In [1]:
%load_ext autoreload
In [2]:
%autoreload 2
In [3]:
from __future__ import division
from collections import defaultdict
import os
import argparse
import numpy as np
import pandas as pd
# import xarray as xr
import matplotlib.pyplot as plt
from scipy.optimize import curve_fit
import comptools as comp
color_dict = comp.get_color_dict()
%matplotlib inline
In [4]:
config = 'IC86.2012'
sims = comp.simfunctions.config_to_sim(config)
sigmoid = 'slant'
num_groups = 2
comp_list = comp.get_comp_list(num_groups=num_groups)
In [5]:
energybins = comp.get_energybins(config=config)
energy_comp_bins = comp.get_bins(config=config, num_groups=num_groups)
energy_comp_bins
Out[5]:
In [6]:
# Want to include energy bins for energies below the normal analysis energy
# range so we can get a better estimate of how the detector efficiencies turn on
low_energy_bins = np.arange(5.0, energybins.log_energy_min, 0.1)
ebins = np.concatenate((low_energy_bins, energybins.log_energy_bins))
ebin_midpoints = (ebins[1:] + ebins[:-1]) / 2
In [7]:
comp_bins = np.arange(num_groups + 1)
comp_bins
Out[7]:
In [8]:
bins = [ebins, comp_bins]
bins
Out[8]:
In [9]:
df_sim = comp.load_sim(config=config,
test_size=0,
log_energy_min=None,
log_energy_max=None,
verbose=True)
In [10]:
# Thrown areas are different for different energy bin
thrown_radii = comp.simfunctions.get_sim_thrown_radius(ebin_midpoints)
thrown_areas = np.pi * thrown_radii**2
thrown_areas_max = thrown_areas.max()
thrown_areas_max
Out[10]:
In [11]:
columns = ['MC_log_energy', 'comp_target_{}'.format(num_groups)]
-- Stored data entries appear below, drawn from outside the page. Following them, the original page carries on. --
-- pv_equiv track=rewrite | github.com/fabian415/openclaw-skills | meeting-transcription/whiperx_docker/scripts/transcribe_diarize.py | normalize_speaker_labels
-- ===== SOURCE A (Python) =====
-- def normalize_speaker_labels(segments: list, name_map: dict = None) -> dict:
--     """
--     將 Pyannote 原始語者 ID（如 SPEAKER_00）映射為顯示名稱。
--
--     優先順序：
--       1. name_map 中有的 → 使用已註冊的 Speaker 名稱（e.g. "Alice"）
--       2. 其餘 → 依首次出現順序編號（"Speaker 1", "Speaker 2", ...）
--
--     Args:
--         segments: WhisperX 輸出的 segments list，每段含 "speaker" 欄位
--         name_map: 聲紋比對結果 {SPEAKER_00: "Alice"}（可選）
--     """
--     mapping = {}
--     counter = 1
--     for seg in segments:
--         raw = seg.get("speaker", "UNKNOWN")
--         if raw not in mapping:
--             if name_map and raw in name_map:
--                 mapping[raw] = name_map[raw]
--             else:
--                 mapping[raw] = f"Speaker {counter}"
--                 counter += 1
--     return mapping
-- ===== SOURCE B (Python) =====
-- def normalize_speaker_labels(segments: list, name_map: dict = None) -> dict:
--     def lookup(u):
--         return name_map.get(u) if name_map else None
--     uniques = list(dict.fromkeys(seg.get("speaker", "UNKNOWN") for seg in segments))
--     rank = {u: i + 1 for i, u in enumerate(u for u in uniques if lookup(u) is None)}
--     def display(u):
--         v = lookup(u)
--         return v if v is not None else f"Speaker {rank[u]}"
--     return {u: display(u) for u in uniques}
-- ===== Notes on version B (the rewrite author's own statement) =====
-- stated objective: alternative
-- what changed: Replaces A's stateful scan (membership test against the partially built mapping plus a running counter mutated inside the loop) by a stateless pipeline with no accumulator at all: dedup the raw IDs, compute each unnamed ID's number as its rank in the filtered unique list via an enumerate-built table, and emit the mapping as a single comprehension.
import Mathlib
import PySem

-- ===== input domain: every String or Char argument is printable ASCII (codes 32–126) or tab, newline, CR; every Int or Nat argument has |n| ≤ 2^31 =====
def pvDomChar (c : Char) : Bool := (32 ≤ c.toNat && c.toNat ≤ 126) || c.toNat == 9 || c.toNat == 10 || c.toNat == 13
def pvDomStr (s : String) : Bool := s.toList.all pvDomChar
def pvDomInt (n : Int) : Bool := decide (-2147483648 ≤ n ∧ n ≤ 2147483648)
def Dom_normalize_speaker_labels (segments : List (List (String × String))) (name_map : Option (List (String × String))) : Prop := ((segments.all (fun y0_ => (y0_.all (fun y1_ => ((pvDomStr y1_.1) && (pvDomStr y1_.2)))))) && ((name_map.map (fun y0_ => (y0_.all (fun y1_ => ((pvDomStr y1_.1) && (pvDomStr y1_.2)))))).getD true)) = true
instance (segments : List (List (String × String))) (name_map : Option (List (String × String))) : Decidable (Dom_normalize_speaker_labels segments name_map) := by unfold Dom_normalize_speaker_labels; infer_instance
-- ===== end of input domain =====

-- B replaces A's stateful scan (membership test against the partly built mapping + a running
-- counter) by a stateless pipeline: dedup, rank the unnamed IDs via an enumerate-built table,
-- emit the mapping as one comprehension (objective: alternative decomposition, same cost).

-- ===== PORT A =====
-- shared lookup helper: Python 'name_map and raw in name_map' (truthiness: non-None AND nonempty),
-- value name_map[raw]; B's Source B 'name_map.get(u) if name_map else None' is the same function
def pvNmGet (name_map : Option (List (String × String))) (raw : String) : Option String :=
  match name_map with
  | none => none
  | some nm => if nm.isEmpty then none else (PySem.Dict.mk nm).get? raw

def normalize_speaker_labels (segments : List (List (String × String))) (name_map : Option (List (String × String))) : List (String × String) :=
  let st := segments.foldl (fun (st : PySem.Dict String String × Int) seg =>
      let raw := (PySem.Dict.mk seg).getD "speaker" "UNKNOWN"
      if st.1.contains raw then st
      else
        match pvNmGet name_map raw with
        | some v => (st.1.insert raw v, st.2)
        | none => (st.1.insert raw ("Speaker " ++ PySem.Int.toStr st.2), st.2 + 1))
    (PySem.Dict.mk [], 1)
  st.1.items

-- ===== PORT B =====
-- rank[u] is ported as (rank.get? u).getD 0: in Source B the key is always present when read
-- (display only reads rank[u] for unnamed u, and every unnamed unique is in rank), so no
-- KeyError arises and the default is never used; uniques is duplicate-free, so Dict.mk of
-- the comprehension's pair list has Python's dict-comprehension semantics.
def normalize_speaker_labels_alt (segments : List (List (String × String))) (name_map : Option (List (String × String))) : List (String × String) :=
  let uniques := PySem.List.dedup (segments.map (fun seg => (PySem.Dict.mk seg).getD "speaker" "UNKNOWN"))
  let rank := PySem.Dict.mk ((PySem.List.enumerate (uniques.filter (fun u => (pvNmGet name_map u).isNone))).map (fun p => (p.2, p.1 + 1)))
  uniques.map (fun u =>
    (u, match pvNmGet name_map u with
        | some v => v
        | none => "Speaker " ++ PySem.Int.toStr ((rank.get? u).getD 0)))

-- ===== PRECONDITION & SPEC =====
def Spec_normalize_speaker_labels (segments : List (List (String × String))) (name_map : Option (List (String × String))) (out : List (String × String)) : Prop := out = normalize_speaker_labels_alt segments name_map
instance (segments : List (List (String × String))) (name_map : Option (List (String × String))) (out : List (String × String)) : Decidable (Spec_normalize_speaker_labels segments name_map out) := by unfold Spec_normalize_speaker_labels; infer_instance

-- ===== CLAIM (what is proved, stated in full; the proofs are below) =====
def Claim_equal_normalize_speaker_labels : Prop := ∀ (segments : List (List (String × String))) (name_map : Option (List (String × String))), Dom_normalize_speaker_labels segments name_map → Spec_normalize_speaker_labels segments name_map (normalize_speaker_labels segments name_map)

-- ===== LEMMAS AND PROOFS =====

-- A's loop body on a not-yet-seen ID
def pvStep (name_map : Option (List (String × String))) (st : PySem.Dict String String × Int) (raw : String) : PySem.Dict String String × Int :=
  match pvNmGet name_map raw with
  | some v => (st.1.insert raw v, st.2)
  | none => (st.1.insert raw ("Speaker " ++ PySem.Int.toStr st.2), st.2 + 1)

-- the elements of raws that are new relative to the already-seen set s, deduplicated, in order
def pvNew (s : List String) : List String → List String
  | [] => []
  | r :: rs => if r ∈ s then pvNew s rs else r :: pvNew (s ++ [r]) rs

-- the (id, display-name) pairs A's loop emits from counter c over a duplicate-free id list
def pvVal (name_map : Option (List (String × String))) (c : Int) : List String → List (String × String)
  | [] => []
  | r :: rs =>
    match pvNmGet name_map r with
    | some v => (r, v) :: pvVal name_map c rs
    | none => (r, "Speaker " ++ PySem.Int.toStr c) :: pvVal name_map (c + 1) rs

theorem pvUpdate_eq_append_pvNew (raws : List String) : ∀ (s : PySem.Set String),
    PySem.Set.update s raws = s ++ pvNew s raws := by
  induction raws with
  | nil => intro s; simp [pvNew, PySem.Set.update_nil]
  | cons r rs ih =>
    intro s
    rw [PySem.Set.update_cons]
    by_cases h : r ∈ s
    · rw [PySem.Set.add_of_mem h, ih]; simp [pvNew, h]
    · rw [PySem.Set.add_of_not_mem h, ih]; simp [pvNew, h]

theorem pvDedup_eq_pvNew (raws : List String) : PySem.List.dedup raws = pvNew [] raws := by
  have h := pvUpdate_eq_append_pvNew raws []
  rw [PySem.Set.update_nil_left] at h
  simpa [PySem.List.dedup] using h

-- A's skipping fold over the raw IDs equals the plain fold over the not-yet-seen dedup of the raw IDs
theorem pvFold_eq (name_map : Option (List (String × String))) (raws : List String) :
    ∀ (st : PySem.Dict String String × Int) (s : PySem.Set String),
    (∀ r : String, st.1.contains r = true ↔ r ∈ s) →
    raws.foldl (fun st raw => if st.1.contains raw then st else pvStep name_map st raw) st
      = (pvNew s raws).foldl (pvStep name_map) st := by
  induction raws with
  | nil => intro st s _; rfl
  | cons r rs ih =>
    intro st s hcs
    by_cases h : r ∈ s
    · have hd : st.1.contains r = true := (hcs r).mpr h
      simp only [List.foldl_cons, pvNew, h, if_pos, hd]
      exact ih st s hcs
    · have hd : st.1.contains r = false := by
        rw [Bool.eq_false_iff]; intro hc; exact h ((hcs r).mp hc)
      simp only [List.foldl_cons, pvNew, h, if_neg, hd, Bool.false_eq_true, not_false_eq_true]
      apply ih
      intro x
      have hins : ∀ (d : PySem.Dict String String) (v : String),
          (d.insert r v).contains x = (x == r || d.contains x) :=
        fun d v => PySem.Dict.contains_insert d r x v
      cases hm : pvNmGet name_map r with
      | some v =>
        simp only [pvStep, hm, hins, Bool.or_eq_true, beq_iff_eq, hcs, List.mem_append,
          List.mem_singleton]
        tauto
      | none =>
        simp only [pvStep, hm, hins, Bool.or_eq_true, beq_iff_eq, hcs, List.mem_append,
          List.mem_singleton]
        tauto

-- the plain fold over a duplicate-free, all-fresh id list appends exactly pvVal
theorem pvFold_items (name_map : Option (List (String × String))) (L : List String) :
    ∀ (d : PySem.Dict String String) (c : Int), L.Nodup →
    (∀ r ∈ L, d.contains r = false) →
    (L.foldl (pvStep name_map) (d, c)).1.items = d.items ++ pvVal name_map c L := by
  induction L with
  | nil => intro d c _ _; simp [pvVal]
  | cons r rs ih =>
    intro d c hnd hf
    have hdr : d.contains r = false := hf r (List.mem_cons_self ..)
    have hfresh : ∀ (v : String), ∀ x ∈ rs, (d.insert r v).contains x = false := by
      intro v x hx
      rw [PySem.Dict.contains_insert]
      have hxr : x ≠ r := fun he => (List.nodup_cons.mp hnd).1 (he ▸ hx)
      simp [hxr, hf x (List.mem_cons_of_mem _ hx)]
    cases hm : pvNmGet name_map r with
    | some v =>
      simp only [List.foldl_cons, pvStep, hm, pvVal]
      rw [ih _ _ (List.nodup_cons.mp hnd).2 (hfresh v),
        PySem.Dict.items_insert_of_not_contains (h := hdr)]
      simp
    | none =>
      simp only [List.foldl_cons, pvStep, hm, pvVal]
      rw [ih _ _ (List.nodup_cons.mp hnd).2 (hfresh _),
        PySem.Dict.items_insert_of_not_contains (h := hdr)]
      simp

-- lookup in the enumerate-built rank table = 1 + index in the filtered list
theorem pvRank_get (F : List String) : ∀ (s : Int), F.Nodup → ∀ u ∈ F,
    (PySem.Dict.mk ((PySem.List.enumerate F s).map (fun p => (p.2, p.1 + 1)))).get? u
      = some (s + (F.idxOf u : Int) + 1) := by
  induction F with
  | nil => intro s _ u hu; cases hu
  | cons f fs ih =>
    intro s hnd u hu
    rw [PySem.List.enumerate_cons]
    simp only [List.map_cons]
    rw [PySem.Dict.get?_mk_cons]
    by_cases he : f = u
    · subst he; simp [List.idxOf_cons_self]
    · have hu' : u ∈ fs := by cases hu with
        | head => exact absurd rfl he
        | tail _ h => exact h
      have hbe : (f == u) = false := by simp [he]
      rw [hbe, if_neg (by simp), ih (s + 1) (List.nodup_cons.mp hnd).2 u hu']
      have : fs.idxOf u + 1 = (f :: fs).idxOf u := by
        rw [List.idxOf_cons_ne _ (by simpa using he)]
      rw [← this]
      push_cast
      ring_nf
-- pvVal from counter c = map with rank c + index-in-filtered
theorem pvVal_eq_map (name_map : Option (List (String × String))) (L : List String) :
    ∀ (c : Int), L.Nodup →
    pvVal name_map c L = L.map (fun u =>
      (u, match pvNmGet name_map u with
          | some v => v
          | none => "Speaker " ++ PySem.Int.toStr
              (c + ((L.filter (fun u => (pvNmGet name_map u).isNone)).idxOf u : Int)))) := by
  induction L with
  | nil => intro c _; rfl
  | cons r rs ih =>
    intro c hnd
    cases hm : pvNmGet name_map r with
    | some v =>
      have hflt : (r :: rs).filter (fun u => (pvNmGet name_map u).isNone)
          = rs.filter (fun u => (pvNmGet name_map u).isNone) := by
        simp [hm]
      simp only [pvVal, hm, List.map_cons, hflt]
      rw [ih c (List.nodup_cons.mp hnd).2]
    | none =>
      have hflt : (r :: rs).filter (fun u => (pvNmGet name_map u).isNone)
          = r :: rs.filter (fun u => (pvNmGet name_map u).isNone) := by
        simp [hm]
      simp only [pvVal, hm, List.map_cons, hflt, List.idxOf_cons_self, Nat.cast_zero, add_zero]
      refine congrArg₂ List.cons rfl ?_
      rw [ih (c + 1) (List.nodup_cons.mp hnd).2]
      apply List.map_congr_left
      intro u hu
      cases hmu : pvNmGet name_map u with
      | some v => simp
      | none =>
        have hur : r ≠ u := fun he => (List.nodup_cons.mp hnd).1 (he ▸ hu)
        rw [List.idxOf_cons_ne _ (by simpa using hur)]
        push_cast
        ring_nf

-- ===== VERDICT (by name: the statement is the Claim_ definition above) =====
theorem normalize_speaker_labels_spec : Claim_equal_normalize_speaker_labels := by
  intro segments name_map _
  unfold Spec_normalize_speaker_labels normalize_speaker_labels normalize_speaker_labels_alt
  set raws := segments.map (fun seg => (PySem.Dict.mk seg).getD "speaker" "UNKNOWN") with hraws
  have hAfold : segments.foldl
      (fun (st : PySem.Dict String String × Int) seg =>
        let raw := (PySem.Dict.mk seg).getD "speaker" "UNKNOWN"
        if st.1.contains raw then st
        else
          match pvNmGet name_map raw with
          | some v => (st.1.insert raw v, st.2)
          | none => (st.1.insert raw ("Speaker " ++ PySem.Int.toStr st.2), st.2 + 1))
      (PySem.Dict.mk [], 1)
      = (PySem.List.dedup raws).foldl (pvStep name_map) (PySem.Dict.mk [], 1) := by
    calc segments.foldl
          (fun (st : PySem.Dict String String × Int) seg =>
            let raw := (PySem.Dict.mk seg).getD "speaker" "UNKNOWN"
            if st.1.contains raw then st
            else
              match pvNmGet name_map raw with
              | some v => (st.1.insert raw v, st.2)
              | none => (st.1.insert raw ("Speaker " ++ PySem.Int.toStr st.2), st.2 + 1))
          (PySem.Dict.mk [], 1)
        = raws.foldl (fun st raw => if st.1.contains raw then st else pvStep name_map st raw)
            (PySem.Dict.mk [], 1) := by
          rw [hraws, List.foldl_map]; rfl
      _ = (pvNew [] raws).foldl (pvStep name_map) (PySem.Dict.mk [], 1) := by
          apply pvFold_eq
          intro r
          simp [PySem.Dict.contains]
      _ = (PySem.List.dedup raws).foldl (pvStep name_map) (PySem.Dict.mk [], 1) := by
          rw [pvDedup_eq_pvNew]
  rw [hAfold]
  have hnd : (PySem.List.dedup raws).Nodup := PySem.List.nodup_dedup raws
  rw [pvFold_items name_map _ _ _ hnd (by intro r _; simp [PySem.Dict.contains]),
    pvVal_eq_map name_map _ 1 hnd]
  simp only [List.nil_append]
  apply List.map_congr_left
  intro u hu
  cases hm : pvNmGet name_map u with
  | some v => simp
  | none =>
    have huf : u ∈ (PySem.List.dedup raws).filter (fun u => (pvNmGet name_map u).isNone) := by
      rw [List.mem_filter]; exact ⟨hu, by simp [hm]⟩
    rw [pvRank_get _ 0 (List.Nodup.filter _ hnd) u huf]
    simp only [Option.getD_some, zero_add]
    rw [Int.add_comm]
passed_showers, _ = np.histogramdd(df_sim.loc[:, columns].values, bins=bins)
In [13]:
# coords = [ebin_midpoints, np.arange(num_groups)]
# dims = ['MC_log_energy', 'composition']
In [14]:
# passed_showers = xr.DataArray(passed_showers, coords=coords, dims=dims)
# passed_showers
In [12]:
def thrown_showers_per_ebin(sim_list, log_energy_bins=None):
"""Calculate the number of thrown showers in each energy bin
Parameters
----------
sim_list : array_like
Sequence of simulation dataset numbers.
log_energy_bins : array_like or None, optional
Log energy bins to use (defaults to np.arange(5, 8.1, 0.1)).
Returns
-------
thrown_showers : np.ndarray
Array containing the number of thrown showers in each energy bin.
"""
if isinstance(sim_list, int):
sim_list = [sim_list]
e_bins = []
for sim in sim_list:
file_iter = comp.simfunctions.get_level3_sim_files_iterator(sim)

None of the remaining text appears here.